Detection & Response

• Log Analysis: Scrutinize web server, VPN, and system logs on ASA/FTD devices for anomalous HTTP/S requests, especially those targeting the VPN portal. Look for unexpected reboots with no corresponding administrative action. Use a SIEM to correlate login events with subsequent configuration changes or suspicious outbound traffic. D3FEND Technique: D3-NTA: Network Traffic Analysis.
• Configuration Audits: Regularly audit firewall configurations for any unauthorized changes, particularly focusing on VPN settings, access control lists (ACLs), and user accounts. Compare current configurations against a known-good baseline. D3FEND Technique: D3-SFA: System File Analysis.
• Integrity Monitoring: Implement file and configuration integrity monitoring on the devices to detect unauthorized modifications to system files or configurations.

Mitigation

CRITICAL: The only effective mitigation is to apply the security patches provided by Cisco. There are no workarounds.

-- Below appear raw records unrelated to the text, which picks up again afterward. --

-- pv_equiv track=rewrite | github.com/git-hub-cc/CCli | scripts/python/scan-path.py | get_force_expand_dirs
-- ===== SOURCE A (Python) =====
-- def get_force_expand_dirs(ignore_patterns):
--     force_expand = set()
--     for pattern in ignore_patterns:
--         p = pattern.replace('\\', '/').strip('/')
--         parts = p.split('/')
--         if len(parts) > 1:
--             current = ""
--             for part in parts[:-1]:
--                 current = current + "/" + part if current else part
--                 force_expand.add(current)
--     return force_expand
-- ===== SOURCE B (Python) =====
-- def get_force_expand_dirs(ignore_patterns):
--     force_expand = set()
--     for pattern in ignore_patterns:
--         parts = pattern.replace('\\', '/').strip('/').split('/')
--         for i in range(1, len(parts)):
--             force_expand.add('/'.join(parts[:i]))
--     return force_expand
-- ===== Notes on version B (the rewrite author's own statement) =====
-- stated objective: simpler
-- what changed: B drops A's threaded `current` accumulator and the len(parts)>1 guard: each ancestor prefix is derived independently as '/'.join(parts[:i]) for i in range(1, len(parts)) and added to the set.
import Mathlib
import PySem

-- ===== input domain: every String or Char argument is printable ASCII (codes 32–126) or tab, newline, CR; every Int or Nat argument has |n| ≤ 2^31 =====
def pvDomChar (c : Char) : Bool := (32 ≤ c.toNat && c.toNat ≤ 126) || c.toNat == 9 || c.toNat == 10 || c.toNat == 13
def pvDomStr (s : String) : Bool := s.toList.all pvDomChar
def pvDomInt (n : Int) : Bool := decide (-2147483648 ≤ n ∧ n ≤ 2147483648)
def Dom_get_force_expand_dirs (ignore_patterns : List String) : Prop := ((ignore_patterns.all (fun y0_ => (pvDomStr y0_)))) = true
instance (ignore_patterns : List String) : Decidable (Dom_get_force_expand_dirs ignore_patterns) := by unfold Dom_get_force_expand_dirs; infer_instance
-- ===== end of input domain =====

-- B replaces A's threaded `current` accumulator (and its length guard) by deriving each
-- ancestor prefix independently as '/'.join(parts[:i]) for i in range(1, len(parts)): simpler, same cost.

-- ===== PORT A =====
-- A-side helper: the body of A's inner loop (current extension + set insert), named for the proofs.
def pvStepA (st : String × PySem.Set String) (part : String) : String × PySem.Set String :=
  let current := if st.1 = "" then part else st.1 ++ "/" ++ part
  (current, PySem.Set.add st.2 current)

def get_force_expand_dirs (ignore_patterns : List String) : List String :=
  ignore_patterns.foldl (fun force_expand pattern =>
    let p := PySem.Str.stripChars (PySem.Str.replace pattern "\\" "/") "/"
    let parts := (PySem.Str.split? p "/").getD []
    if 1 < parts.length then
      ((PySem.List.slice parts none (some (-1))).foldl pvStepA ("", force_expand)).2
    else force_expand) PySem.Set.empty

-- ===== PORT B =====
def get_force_expand_dirs_alt (ignore_patterns : List String) : List String :=
  ignore_patterns.foldl (fun force_expand pattern =>
    let parts := (PySem.Str.split? (PySem.Str.stripChars (PySem.Str.replace pattern "\\" "/") "/") "/").getD []
    (PySem.List.pyRange 1 (parts.length : Int) 1).foldl
      (fun s i => PySem.Set.add s (PySem.Str.join "/" (PySem.List.slice parts none (some i))))
      force_expand) PySem.Set.empty

-- ===== PRECONDITION & SPEC =====
def Spec_get_force_expand_dirs (ignore_patterns : List String) (out : List String) : Prop := out = get_force_expand_dirs_alt ignore_patterns
instance (ignore_patterns : List String) (out : List String) : Decidable (Spec_get_force_expand_dirs ignore_patterns out) := by unfold Spec_get_force_expand_dirs; infer_instance

-- ===== CLAIM (what is proved, stated in full; the proofs are below) =====
def Claim_equal_get_force_expand_dirs : Prop := ∀ (ignore_patterns : List String), Dom_get_force_expand_dirs ignore_patterns → Spec_get_force_expand_dirs ignore_patterns (get_force_expand_dirs ignore_patterns)

-- ===== LEMMAS AND PROOFS =====

-- "/"-prefixed concatenation of a list of segments: pvSj [a,b] = "/a/b"
def pvSj : List String → String
  | [] => ""
  | p :: t => "/" ++ p ++ pvSj t

theorem pvJoin_cons (m : List String) : ∀ (x : String), PySem.Str.join "/" (x :: m) = x ++ pvSj m := by
  induction m with
  | nil =>
      intro x
      rw [← String.toList_inj]
      simp [PySem.Str.toList_join, PySem.Chars.join_singleton, pvSj]
  | cons p t ih =>
      intro x
      have h : PySem.Str.join "/" (x :: p :: t) = x ++ "/" ++ PySem.Str.join "/" (p :: t) := by
        rw [← String.toList_inj]
        simp [PySem.Str.toList_join, PySem.Chars.join_cons_cons, String.toList_append]
      rw [h, ih p]
      show x ++ "/" ++ (p ++ pvSj t) = x ++ ("/" ++ p ++ pvSj t)
      simp [String.append_assoc]

theorem pvNeEmpty (cur p : String) : cur ++ "/" ++ p ≠ "" := by
  intro h
  have := congrArg String.toList h
  simp [String.toList_append] at this

-- running `current` of A's inner loop
def pvFcat (cur : String) (l : List String) : String := l.foldl (fun c p => c ++ "/" ++ p) cur

theorem pvMain (pre : List String) : ∀ (cur : String) (s : PySem.Set String), cur ≠ "" →
    pre.foldl pvStepA (cur, s)
      = (pvFcat cur pre,
         (List.range pre.length).foldl
           (fun s' k => PySem.Set.add s' (cur ++ pvSj (pre.take (k+1)))) s) := by
  induction pre with
  | nil => intro cur s _; simp [pvFcat]
  | cons p t ih =>
      intro cur s h
      have hs : pvStepA (cur, s) p = (cur ++ "/" ++ p, PySem.Set.add s (cur ++ "/" ++ p)) := by
        simp [pvStepA, h]
      rw [List.foldl_cons, hs, ih _ _ (pvNeEmpty cur p)]
      have h1 : pvFcat (cur ++ "/" ++ p) t = pvFcat cur (p :: t) := rfl
      rw [h1]
      have h2 : (List.range (p :: t).length).foldl
          (fun s' k => PySem.Set.add s' (cur ++ pvSj ((p :: t).take (k+1)))) s
          = (List.range t.length).foldl
              (fun s' k => PySem.Set.add s' ((cur ++ "/" ++ p) ++ pvSj (t.take (k+1))))
              (PySem.Set.add s (cur ++ "/" ++ p)) := by
        rw [List.length_cons, List.range_succ_eq_map, List.foldl_cons, List.foldl_map]
        have h0 : PySem.Set.add s (cur ++ pvSj ((p :: t).take (0+1))) = PySem.Set.add s (cur ++ "/" ++ p) := by
          simp [pvSj, String.append_empty, String.append_assoc]
        rw [h0]
        apply PySem.List.foldl_congr_mem
        intro acc k _
        have : (p :: t).take (k.succ + 1) = p :: t.take (k+1) := rfl
        rw [this]
        show PySem.Set.add acc (cur ++ ("/" ++ p ++ pvSj (t.take (k+1))))
           = PySem.Set.add acc (cur ++ "/" ++ p ++ pvSj (t.take (k+1)))
        simp [String.append_assoc]
      rw [h2]

-- defining equations of PySem.Chars.splitOn.go
theorem pvGo0 (sep : List Char) (l cur : List Char) (acc : List (List Char)) :
    PySem.Chars.splitOn.go sep 0 l cur acc = ((cur.reverse ++ l) :: acc).reverse := by
  rw [PySem.Chars.splitOn.go]

theorem pvGoNil (sep : List Char) (fuel : Nat) (cur : List Char) (acc : List (List Char)) :
    PySem.Chars.splitOn.go sep (fuel+1) [] cur acc = (cur.reverse :: acc).reverse := by
  rw [PySem.Chars.splitOn.go]; omega

theorem pvGoCons (sep : List Char) (fuel : Nat) (c : Char) (rest cur : List Char) (acc : List (List Char)) :
    PySem.Chars.splitOn.go sep (fuel+1) (c :: rest) cur acc =
      if sep.isPrefixOf (c :: rest) then
        PySem.Chars.splitOn.go sep fuel (List.drop sep.length (c :: rest)) [] (cur.reverse :: acc)
      else PySem.Chars.splitOn.go sep fuel rest (c :: cur) acc := by
  rw [PySem.Chars.splitOn.go]

theorem pvGoShape (sep : List Char) (fuel : Nat) : ∀ (l cur : List Char) (acc : List (List Char)),
    ∃ v rest, PySem.Chars.splitOn.go sep fuel l cur acc = acc.reverse ++ v :: rest ∧ cur.reverse <+: v := by
  induction fuel with
  | zero =>
      intro l cur acc
      exact ⟨cur.reverse ++ l, [], by rw [pvGo0]; simp, List.prefix_append _ _⟩
  | succ n ih =>
      intro l cur acc
      cases l with
      | nil => exact ⟨cur.reverse, [], by rw [pvGoNil]; simp, List.prefix_refl _⟩
      | cons c rest =>
          rw [pvGoCons]
          by_cases hp : sep.isPrefixOf (c :: rest)
          · simp only [hp, if_true]
            obtain ⟨v, r, he, _⟩ := ih (List.drop sep.length (c :: rest)) [] (cur.reverse :: acc)
            refine ⟨cur.reverse, v :: r, ?_, List.prefix_refl _⟩
            rw [he]; simp
          · simp only [hp]
            obtain ⟨v, r, he, hv⟩ := ih rest (c :: cur) acc
            refine ⟨v, r, he, ?_⟩
            exact List.IsPrefix.trans (by simpa using List.prefix_append cur.reverse [c]) hv

theorem pvSplitHead (c : Char) (r : List Char) (hc : c ≠ '/') :
    ∃ v rest, PySem.Chars.splitOn (c :: r) ['/'] = v :: rest ∧ v ≠ [] := by
  unfold PySem.Chars.splitOn
  have hl : (c :: r).length + 1 = (r.length + 1) + 1 := by simp
  rw [hl, pvGoCons]
  have hp : List.isPrefixOf ['/'] (c :: r) = false := by
    simp [List.isPrefixOf]
    exact fun h => hc h.symm
  rw [hp]; simp only [Bool.false_eq_true, if_false]
  obtain ⟨v, rest, he, hv⟩ := pvGoShape ['/'] (r.length + 1) r [c] []
  refine ⟨v, rest, by simpa using he, ?_⟩
  intro hnil
  rw [hnil] at hv
  simp at hv

theorem pvDropWhileHead (p : Char → Bool) (l : List Char) (a : Char) (t : List Char)
    (h : List.dropWhile p l = a :: t) : p a = false := by
  induction l with
  | nil => simp at h
  | cons b bs ih =>
      rw [List.dropWhile_cons] at h
      by_cases hb : p b
      · simp [hb] at h; exact ih h
      · simp [hb] at h; rw [h.1] at hb; simpa using hb

theorem pvStripHead (cs : List Char) :
    PySem.Chars.stripChars cs ['/'] = [] ∨
      ∃ c r, PySem.Chars.stripChars cs ['/'] = c :: r ∧ c ≠ '/' := by
  unfold PySem.Chars.stripChars
  cases hw : (List.dropWhile (fun c => List.contains ['/'] c)
      (List.dropWhile (fun c => List.contains ['/'] c) cs).reverse).reverse with
  | nil => exact Or.inl rfl
  | cons c r =>
      refine Or.inr ⟨c, r, rfl, ?_⟩
      have hpref : (c :: r) <+: List.dropWhile (fun c => List.contains ['/'] c) cs := by
        rw [← hw]
        have hsuf := List.dropWhile_suffix (l := (List.dropWhile (fun c => List.contains ['/'] c) cs).reverse)
          (fun c => List.contains ['/'] c)
        have := hsuf.reverse
        simpa using this
      obtain ⟨tl, htl⟩ := hpref
      have hcons : List.dropWhile (fun c => List.contains ['/'] c) cs = c :: (r ++ tl) := by
        rw [← htl]; simp
      have := pvDropWhileHead (fun c => List.contains ['/'] c) cs c (r ++ tl) hcons
      simpa using this

theorem pvParts (q : String) :
    (PySem.Str.split? q "/").getD [] = (PySem.Chars.splitOn q.toList ['/']).map String.ofList := by
  simp [PySem.Str.split?, PySem.Chars.split?]

theorem pvOfListNe (v : List Char) (h : v ≠ []) : String.ofList v ≠ "" := by
  intro he
  apply h
  have := congrArg String.toList he
  simpa using this


theorem pvBodyAux3 (x y : String) (t : List String) (hx : x ≠ "") (s : PySem.Set String) :
    ((PySem.List.slice (x :: y :: t) none (some (-1))).foldl pvStepA ("", s)).2
    = (PySem.List.pyRange 1 (((x :: y :: t).length : Nat) : Int) 1).foldl
        (fun s' i => PySem.Set.add s' (PySem.Str.join "/" (PySem.List.slice (x :: y :: t) none (some i)))) s := by
  rw [PySem.List.slice_to_neg_one]
  have hdl : (x :: y :: t).dropLast = x :: (y :: t).dropLast := rfl
  rw [hdl, List.foldl_cons]
  have h1 : pvStepA ("", s) x = (x, PySem.Set.add s x) := by simp [pvStepA]
  rw [h1, pvMain _ _ _ hx]
  dsimp only
  have hlen : (y :: t).dropLast.length = t.length := by simp
  rw [hlen]
  have hn : (((x :: y :: t).length : Nat) : Int) = ((t.length + 2 : Nat) : Int) := by
    simp [List.length_cons]; omega
  rw [hn, PySem.List.pyRange_of_pos _ _ (by norm_num)]
  have hcount : (if (1:Int) < ((t.length + 2 : Nat) : Int) then ((((t.length + 2 : Nat) : Int) - 1 + 1 - 1)/1).toNat else 0) = t.length + 1 := by
    rw [if_pos (by push_cast; omega)]
    simp only [Int.ediv_one]
    omega
  rw [hcount, List.foldl_map]
  have hB : ∀ (s' : PySem.Set String) (k : Nat), k ∈ List.range (t.length + 1) →
      PySem.Set.add s' (PySem.Str.join "/" (PySem.List.slice (x :: y :: t) none (some (1 + 1 * (k : Int)))))
      = PySem.Set.add s' (x ++ pvSj ((y :: t).take k)) := by
    intro s' k _
    have hc : (1 + 1 * (k : Int)) = ((k + 1 : Nat) : Int) := by push_cast; ring
    rw [hc, PySem.List.slice_to_natCast, List.take_succ_cons, pvJoin_cons]
  rw [PySem.List.foldl_congr_mem _ _ _ _ hB]
  rw [List.range_succ_eq_map, List.foldl_cons, List.foldl_map]
  have h0 : PySem.Set.add s (x ++ pvSj ((y :: t).take 0)) = PySem.Set.add s x := by
    simp [pvSj, String.append_empty]
  rw [h0]
  apply PySem.List.foldl_congr_mem
  intro acc k hk
  have hk' : k < t.length := List.mem_range.mp hk
  have hdt : (y :: t).dropLast.take (k+1) = (y :: t).take (k+1) := by
    rw [List.dropLast_eq_take, List.take_take]
    congr 1
    simp
    omega
  rw [hdt]


-- the two per-pattern loop bodies agree for every accumulator set
theorem pvBody (s : PySem.Set String) (pattern : String) :
    (let p := PySem.Str.stripChars (PySem.Str.replace pattern "\\" "/") "/"
     let parts := (PySem.Str.split? p "/").getD []
     if 1 < parts.length then
       ((PySem.List.slice parts none (some (-1))).foldl pvStepA ("", s)).2
     else s)
    = (let parts := (PySem.Str.split? (PySem.Str.stripChars (PySem.Str.replace pattern "\\" "/") "/") "/").getD []
       (PySem.List.pyRange 1 (parts.length : Int) 1).foldl
         (fun t i => PySem.Set.add t (PySem.Str.join "/" (PySem.List.slice parts none (some i)))) s) := by
  have hsl : ("/" : String).toList = ['/'] := by simp
  simp only [pvParts, PySem.Str.toList_stripChars, hsl]
  rcases pvStripHead ((PySem.Str.replace pattern "\\" "/").toList) with h | ⟨c, r, hcr, hc⟩
  · simp only [h]
    have hsp0 : PySem.Chars.splitOn ([] : List Char) ['/'] = [[]] := by decide
    simp only [hsp0, List.map_cons, List.map_nil, List.length_cons, List.length_nil]
    have hpr : PySem.List.pyRange 1 ((0 + 1 : Nat) : Int) 1 = [] := by decide
    simp only [hpr, List.foldl_nil]
    norm_num
  · simp only [hcr]
    obtain ⟨v, rest, hsp, hv⟩ := pvSplitHead c r hc
    simp only [hsp, List.map_cons]
    cases rest with
    | nil =>
        simp only [List.map_nil, List.length_cons, List.length_nil]
        have hpr : PySem.List.pyRange 1 ((0 + 1 : Nat) : Int) 1 = [] := by decide
        simp only [hpr, List.foldl_nil]
        norm_num
    | cons w ws =>
        simp only [List.map_cons]
        have := pvBodyAux3 (String.ofList v) (String.ofList w) (ws.map String.ofList) (pvOfListNe v hv) s
        simpa using this

-- ===== VERDICT (by name: the statement is the Claim_ definition above) =====
theorem get_force_expand_dirs_spec : Claim_equal_get_force_expand_dirs := by
  intro l _
  unfold Spec_get_force_expand_dirs get_force_expand_dirs get_force_expand_dirs_alt
  exact PySem.List.foldl_congr_mem l _ _ PySem.Set.empty (fun acc x _ => pvBody acc x)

1. Immediate Patching: Upgrade Cisco ASA software to version 9.18.4.19 or later and FTD software to version 7.4.2 or later. Prioritize internet-facing devices. D3FEND Technique: D3-SU: Software Update.
2. Restrict Access: Limit access to the firewall's management interface to a dedicated and secured management network. Do not expose the management interface to the internet. D3FEND Technique: D3-NI: Network Isolation.
3. Network Segmentation: Implement network segmentation to limit the potential blast radius should a perimeter device be compromised. This prevents attackers from easily moving laterally into critical internal zones. D3FEND Technique: D3-BDI: Broadcast Domain Isolation.
4. Multi-Factor Authentication (MFA): Enforce MFA for all administrative access to network devices, including firewalls, to protect against credential compromise. D3FEND Technique: D3-MFA: Multi-factor Authentication.